El episodio ocurrió en la Navidad de 1879. El clíper —una embarcación a vela típica del siglo XIX— en el que viajaba Conrad había zarpado 18 días antes desde Sidney y se hallaba en el océano Pacífico, a 51º de latitud sur, que es al sur de las islas Antípodas, es decir, al sur de casi todo. La tripulación avistó un velero. A partir de su número de matrícula y de las banderolas que desplegó (hablamos de una época anterior a las radiocomunicaciones), supieron que se trataba de un ballenero estadounidense llamado Alaska, que había partido dos años antes desde Nueva York, que ahora navegaba rumbo al este procedente de Honolulu y que sus hombres llevaban 215 días de travesía. Más de siete meses sin pisar tierra firme.
El capitán del clíper preguntó a Conrad si conservaba periódicos atrasados. Sí, llevaba algunos ejemplares del Herald, el Telegraph y el Bulletin de Sidney, más algunos diarios ingleses que le habían enviado por correo. El capitán se los pidió y los metió, junto con dos cajas de higos, en un barril, que fue lanzado al mar para que el Alaska lo recogiera.
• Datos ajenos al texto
theorem bMinGo_le (lo hi : Int) (l : List Char) : ∀ (i0 : Nat) (d0 : Int) (m0 : Option Int) (v : Int),
    (bMinGo lo hi l i0 d0 m0).2 = some v →
      (∀ u, m0 = some u → v ≤ u) ∧
      (∀ j < l.length, lo ≤ (i0 + j : Int) → (i0 + j : Int) ≤ hi → v ≤ d0 + pd l j) := by
  induction l with
  | nil =>
    intro i0 d0 m0 v h
    simp [bMinGo] at h
    subst h
    exact ⟨fun u hu => by simp at hu; omega, fun j hj => by simp at hj⟩
  | cons c rest ih =>
    intro i0 d0 m0 v h
    rw [bMinGo_cons] at h
    obtain ⟨ha, hb⟩ := ih (i0 + 1) (d0 + wgt c) _ v h
    by_cases hw : lo ≤ (i0 : Int) ∧ (i0 : Int) ≤ hi
    · rw [if_pos hw] at ha
      have hvd : v ≤ d0 + wgt c := by
        cases hm : m0 with
        | none => exact ha _ (by rw [hm])
        | some u =>
          rw [hm] at ha
          by_cases hlt : d0 + wgt c < u
          · exact ha _ (by show (if d0 + wgt c < u then some (d0 + wgt c) else some u) = _; rw [if_pos hlt])
          · have := ha u (by show (if d0 + wgt c < u then some (d0 + wgt c) else some u) = _; rw [if_neg hlt])
            omega
      constructor
      · intro u hu
        rw [hu] at ha
        by_cases hlt : d0 + wgt c < u
        · have := ha _ (by show (if d0 + wgt c < u then some (d0 + wgt c) else some u) = _; rw [if_pos hlt])
          omega
        · exact ha u (by show (if d0 + wgt c < u then some (d0 + wgt c) else some u) = _; rw [if_neg hlt])
      · intro j hj h1 h2
        match j with
        | 0 => rw [pd_zero]; simpa using hvd
        | j + 1 =>
          rw [pd_cons]
          have := hb j (by simpa using hj) (by push_cast at h1 ⊢; omega) (by push_cast at h2 ⊢; omega)
          omega
    · rw [if_neg hw] at ha
      refine ⟨ha, ?_⟩
      intro j hj h1 h2
      match j with
      | 0 => exact absurd ⟨by simpa using h1, by simpa using h2⟩ hw
      | j + 1 =>
        rw [pd_cons]
        have := hb j (by simpa using hj) (by push_cast at h1 ⊢; omega) (by push_cast at h2 ⊢; omega)
        omega

theorem bMinGo_mem (lo hi : Int) (l : List Char) : ∀ (i0 : Nat) (d0 : Int) (m0 : Option Int) (v : Int),
    (bMinGo lo hi l i0 d0 m0).2 = some v →
      m0 = some v ∨ ∃ j < l.length, lo ≤ (i0 + j : Int) ∧ (i0 + j : Int) ≤ hi ∧ v = d0 + pd l j := by
  induction l with
  | nil =>
    intro i0 d0 m0 v h
    simp [bMinGo] at h
    left; rw [h]
  | cons c rest ih =>
    intro i0 d0 m0 v h
    rw [bMinGo_cons] at h
    have hshift : ∀ j < rest.length, lo ≤ (i0 + 1 + j : Int) → (i0 + 1 + j : Int) ≤ hi →
        v = d0 + wgt c + pd rest j →
        ∃ j' < (c :: rest).length, lo ≤ (i0 + j' : Int) ∧ (i0 + j' : Int) ≤ hi ∧ v = d0 + pd (c :: rest) j' := by
      intro j hj h1 h2 hv
      exact ⟨j + 1, by simpa using hj, by push_cast at h1 ⊢; omega, by push_cast at h2 ⊢; omega,
        by rw [pd_cons]; omega⟩
    rcases ih (i0 + 1) (d0 + wgt c) _ v h with hm | ⟨j, hj, h1, h2, hv⟩
    · by_cases hw : lo ≤ (i0 : Int) ∧ (i0 : Int) ≤ hi
      · rw [if_pos hw] at hm
        cases hm0 : m0 with
        | none =>
          rw [hm0] at hm
          simp at hm
          right
          exact ⟨0, by simp, by simpa using hw.1, by simpa using hw.2, by rw [pd_zero]; omega⟩
        | some u =>
          rw [hm0] at hm
          have hm' : (if d0 + wgt c < u then some (d0 + wgt c) else some u) = some v := hm
          by_cases hlt : d0 + wgt c < u
          · rw [if_pos hlt] at hm'
            simp at hm'
            right
            exact ⟨0, by simp, by simpa using hw.1, by simpa using hw.2, by rw [pd_zero]; omega⟩
          · rw [if_neg hlt] at hm'
            simp at hm'
            left; rw [hm']
      · rw [if_neg hw] at hm
        left; exact hm
    · right; exact hshift j hj h1 h2 hv

theorem bStripCount_unbal (l : List Char) (hdep : dep l ≠ 0) : bStripCount l = 0 := by
  unfold bStripCount
  dsimp only
  rw [bMinGo_fst]
  simp [hdep]

theorem bStripCount_none (l : List Char) (hdep : dep l = 0)
    (hm : (bMinGo (bLead l) ((l.length : Int) - 1 - bTrail l.reverse) l 0 0 none).2 = none) :
    bStripCount l = min (bLead l : Int) (bTrail l.reverse : Int) := by
  unfold bStripCount
  dsimp only
  rw [bMinGo_fst]
  simp only [hdep, hm]
  have : ¬ (min (bLead l : Int) (bTrail l.reverse : Int) < 0) := by
    have := Int.natCast_nonneg (bLead l)
    have := Int.natCast_nonneg (bTrail l.reverse)
    omega
  simp [this]

theorem bStripCount_some (l : List Char) (hdep : dep l = 0) (v : Int)
    (hm : (bMinGo (bLead l) ((l.length : Int) - 1 - bTrail l.reverse) l 0 0 none).2 = some v) :
    bStripCount l =
      (if (if v < min (bLead l : Int) (bTrail l.reverse : Int) then v
           else min (bLead l : Int) (bTrail l.reverse : Int)) < 0 then 0
       else (if v < min (bLead l : Int) (bTrail l.reverse : Int) then v
           else min (bLead l : Int) (bTrail l.reverse : Int))) := by
  unfold bStripCount
  dsimp only
  rw [bMinGo_fst]
  simp only [hdep, hm]
  norm_num

theorem getLast?_cons_ne (c : Char) (t : List Char) (h : t ≠ []) :
    (c :: t).getLast? = t.getLast? := by
  rw [← List.head?_reverse, ← List.head?_reverse, List.reverse_cons]
  cases ht : t.reverse with
  | nil => exact absurd (by simpa using ht) h
  | cons x z => simp

theorem good_decomp (l : List Char) (hh : l.head? = some '(') (hl : l.getLast? = some ')') :
    l = '(' :: ((l.drop 1).dropLast ++ [')']) := by
  cases l with
  | nil => simp at hh
  | cons c t =>
    simp at hh
    subst hh
    cases t with
    | nil => simp at hl
    | cons x z =>
      have htne : (x :: z) ≠ [] := by simp
      have hgl : (x :: z).getLast? = some ')' := by
        rw [← getLast?_cons_ne '(' _ htne]; exact hl
      simp only [List.drop_succ_cons, List.drop_zero]
      rw [List.dropLast_append_getLast? ')' hgl]

-- B's closed-form count equals the reference count
theorem bStripCount_eq (l : List Char) : bStripCount l = (gN l : Int) := by
  induction l using gN.induct with
  | case1 l hg ih =>
    obtain ⟨hh, hl, hdep, hpos⟩ := hg
    have hgn : gN l = gN ((l.drop 1).dropLast) + 1 := by
      rw [gN, dif_pos ⟨hh, hl, hdep, hpos⟩]
    set inner := (l.drop 1).dropLast with hinner
    have hdec : l = '(' :: (inner ++ [')']) := good_decomp l hh hl
    have hlen : l.length = inner.length + 2 := by rw [hdec]; simp
    have hbl : bLead l = bLead inner + 1 := by
      rw [hdec, bLead_cons, bLead_append_ne inner ')' (by decide)]
    have hbt : bTrail l.reverse = bTrail inner.reverse + 1 := by
      have : l.reverse = ')' :: (inner.reverse ++ ['(']) := by rw [hdec]; simp
      rw [this, bTrail_cons, bTrail_append_ne inner.reverse '(' (by decide)]
    have hdep' : dep inner = 0 := by
      rw [hdec] at hdep
      rw [dep_cons, dep_append, dep_cons, dep_nil] at hdep
      simp [wgt] at hdep
      omega
    have hpd : ∀ j < inner.length, pd l (j + 1) = 1 + pd inner j := by
      intro j hj
      rw [hdec, pd_cons]
      unfold pd
      rw [List.take_append_of_le_length (by omega)]
      simp [wgt]
    -- relate the two minima
    have key : bStripCount l = bStripCount inner + 1 := by
      rcases hm : (bMinGo (bLead l) ((l.length : Int) - 1 - bTrail l.reverse) l 0 0 none).2 with _ | v
      · -- window of l empty, hence window of inner empty
        have hm' : (bMinGo (bLead inner) ((inner.length : Int) - 1 - bTrail inner.reverse) inner 0 0 none).2 = none := by
          rw [bMinGo_none]
          refine ⟨rfl, ?_⟩
          intro j hj hw
          have hno := ((bMinGo_none (bLead l) ((l.length : Int) - 1 - bTrail l.reverse) l 0 0 none).mp hm).2
          refine hno (j + 1) (by omega) ?_
          push_cast at hw ⊢
          omega
        rw [bStripCount_none l hdep hm, bStripCount_none inner hdep' hm', hbl, hbt]
        push_cast
        omega
      · -- dm.2 = some v
        rcases bMinGo_mem _ _ l 0 0 none v hm with h0 | ⟨j, hj, hw1, hw2, hv⟩
        · simp at h0
        have hR1 : bTrail l.reverse ≤ l.length := by simpa using bTrail_le l.reverse
        have hjn : j < l.length - 1 := by
          push_cast at hw2
          omega
        have hvpos : 1 ≤ v := by
          have := hpos j hjn
          push_cast at hw1
          omega
        have hjpos : 1 ≤ j := by
          push_cast at hw1
          rw [hbl] at hw1
          push_cast at hw1
          omega
        have hja : ((j - 1 : Nat) : Int) = (j : Int) - 1 := by omega
        have hji : j - 1 < inner.length := by omega
        have hpdj : pd l j = 1 + pd inner (j - 1) := by
          have := hpd (j - 1) hji
          rwa [Nat.sub_add_cancel hjpos] at this
        have hne' : (bMinGo (bLead inner) ((inner.length : Int) - 1 - bTrail inner.reverse) inner 0 0 none).2 ≠ none := by
          intro hcon
          obtain ⟨-, hall⟩ := (bMinGo_none _ _ inner 0 0 none).mp hcon
          refine hall (j - 1) hji ⟨?_, ?_⟩
          · push_cast at hw1 ⊢
            rw [hbl] at hw1
            push_cast at hw1
            omega
          · push_cast at hw2 ⊢
            rw [hbt] at hw2
            push_cast at hw2
            omega
        obtain ⟨v', hm'⟩ := Option.ne_none_iff_exists'.mp hne'
        have h1 : v' ≤ v - 1 := by
          have := (bMinGo_le _ _ inner 0 0 none v' hm').2 (j - 1) hji
            (by push_cast at hw1 ⊢; rw [hbl] at hw1; push_cast at hw1; omega)
            (by push_cast at hw2 ⊢; rw [hbt] at hw2; push_cast at hw2; omega)
          omega
        have h2 : v - 1 ≤ v' := by
          rcases bMinGo_mem _ _ inner 0 0 none v' hm' with h0 | ⟨j', hj', hw1', hw2', hv'⟩
          · simp at h0
          have hlej := (bMinGo_le _ _ l 0 0 none v hm).2 (j' + 1) (by omega)
            (by push_cast at hw1' ⊢; rw [hbl]; push_cast; omega)
            (by push_cast at hw2' ⊢; rw [hbt]; push_cast; omega)
          have := hpd j' hj'
          omega
        have hveq : v' = v - 1 := by omega
        rw [bStripCount_some l hdep v hm, bStripCount_some inner hdep' v' hm', hbl, hbt, hveq]
        push_cast
        omega
    rw [key, ih, hgn]
    push_cast
    ring
  | case2 l hg =>
    have hgn : gN l = 0 := by rw [gN, dif_neg hg]
    rw [hgn]
    push_cast
    by_cases hdep : dep l = 0
    · by_cases hh : l.head? = some '('
      · by_cases hl : l.getLast? = some ')'
        · have hex : ∃ j < l.length - 1, pd l j ≤ 0 := by
            by_contra hc
            push_neg at hc
            exact hg ⟨hh, hl, hdep, fun j hj => by have := hc j hj; omega⟩
          obtain ⟨j, hj, hple⟩ := hex
          have hR1 : bTrail l.reverse ≤ l.length := by simpa using bTrail_le l.reverse
          have hwin1 : bLead l ≤ j := by
            by_contra hc
            push_neg at hc
            have := pd_lead l j hc
            omega
          have hwin2 : (j : Int) ≤ (l.length : Int) - 1 - bTrail l.reverse := by
            by_contra hc
            push_neg at hc
            have := pd_trail l j hdep (by omega) (by omega)
            omega
          have hne : (bMinGo (bLead l) ((l.length : Int) - 1 - bTrail l.reverse) l 0 0 none).2 ≠ none := by
            intro hcon
            obtain ⟨-, hall⟩ := (bMinGo_none _ _ l 0 0 none).mp hcon
            exact hall j (by omega) ⟨by push_cast; omega, by push_cast; omega⟩
          obtain ⟨v, hm⟩ := Option.ne_none_iff_exists'.mp hne
          have hle := (bMinGo_le _ _ l 0 0 none v hm).2 j (by omega)
            (by push_cast; omega) (by push_cast; omega)
          rw [bStripCount_some l hdep v hm]
          have h0L : (0 : Int) ≤ bLead l := Int.natCast_nonneg _
          have h0R : (0 : Int) ≤ bTrail l.reverse := Int.natCast_nonneg _
          split_ifs <;> omega
        · have hRz : bTrail l.reverse = 0 := by
            by_contra hc
            have h1 : l.reverse.head? = some ')' := (bTrail_pos_iff l.reverse).mpr (by omega)
            rw [List.head?_reverse] at h1
            exact hl h1
          rcases hm : (bMinGo (bLead l) ((l.length : Int) - 1 - bTrail l.reverse) l 0 0 none).2 with _ | v
          · rw [bStripCount_none l hdep hm, hRz]
            have h0L : (0 : Int) ≤ bLead l := Int.natCast_nonneg _
            push_cast
            omega
          · rw [bStripCount_some l hdep v hm, hRz]
            have h0L : (0 : Int) ≤ bLead l := Int.natCast_nonneg _
            push_cast
            split_ifs <;> omega
      · have hLz : bLead l = 0 := by
          by_contra hc
          exact hh ((bLead_pos_iff l).mpr (by omega))
        rcases hm : (bMinGo (bLead l) ((l.length : Int) - 1 - bTrail l.reverse) l 0 0 none).2 with _ | v
        · rw [bStripCount_none l hdep hm, hLz]
          have h0R : (0 : Int) ≤ bTrail l.reverse := Int.natCast_nonneg _
          push_cast
          omega
        · rw [bStripCount_some l hdep v hm, hLz]
          have h0R : (0 : Int) ≤ bTrail l.reverse := Int.natCast_nonneg _
          push_cast
          split_ifs <;> omega
    · rw [bStripCount_unbal l hdep]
“Jamás vi lanzar un bote con la energía y prontitud con que lo lanzó el ballenero en su desesperado vaivén —escribió Conrad—. Aquel ballenero yanqui no perdió un momento en recoger el regalo de Navidad que le ofrecía el clíper lanero inglés […] Supongo que este obsequio compensó un poco los doscientos quince días de riesgo y esfuerzo de aquellos hombres, lejos de los sonidos y las visiones del mundo habitado, como proscritos entregados, más allá de los confines de la vida humana, a una embrujada y solitaria penitencia”.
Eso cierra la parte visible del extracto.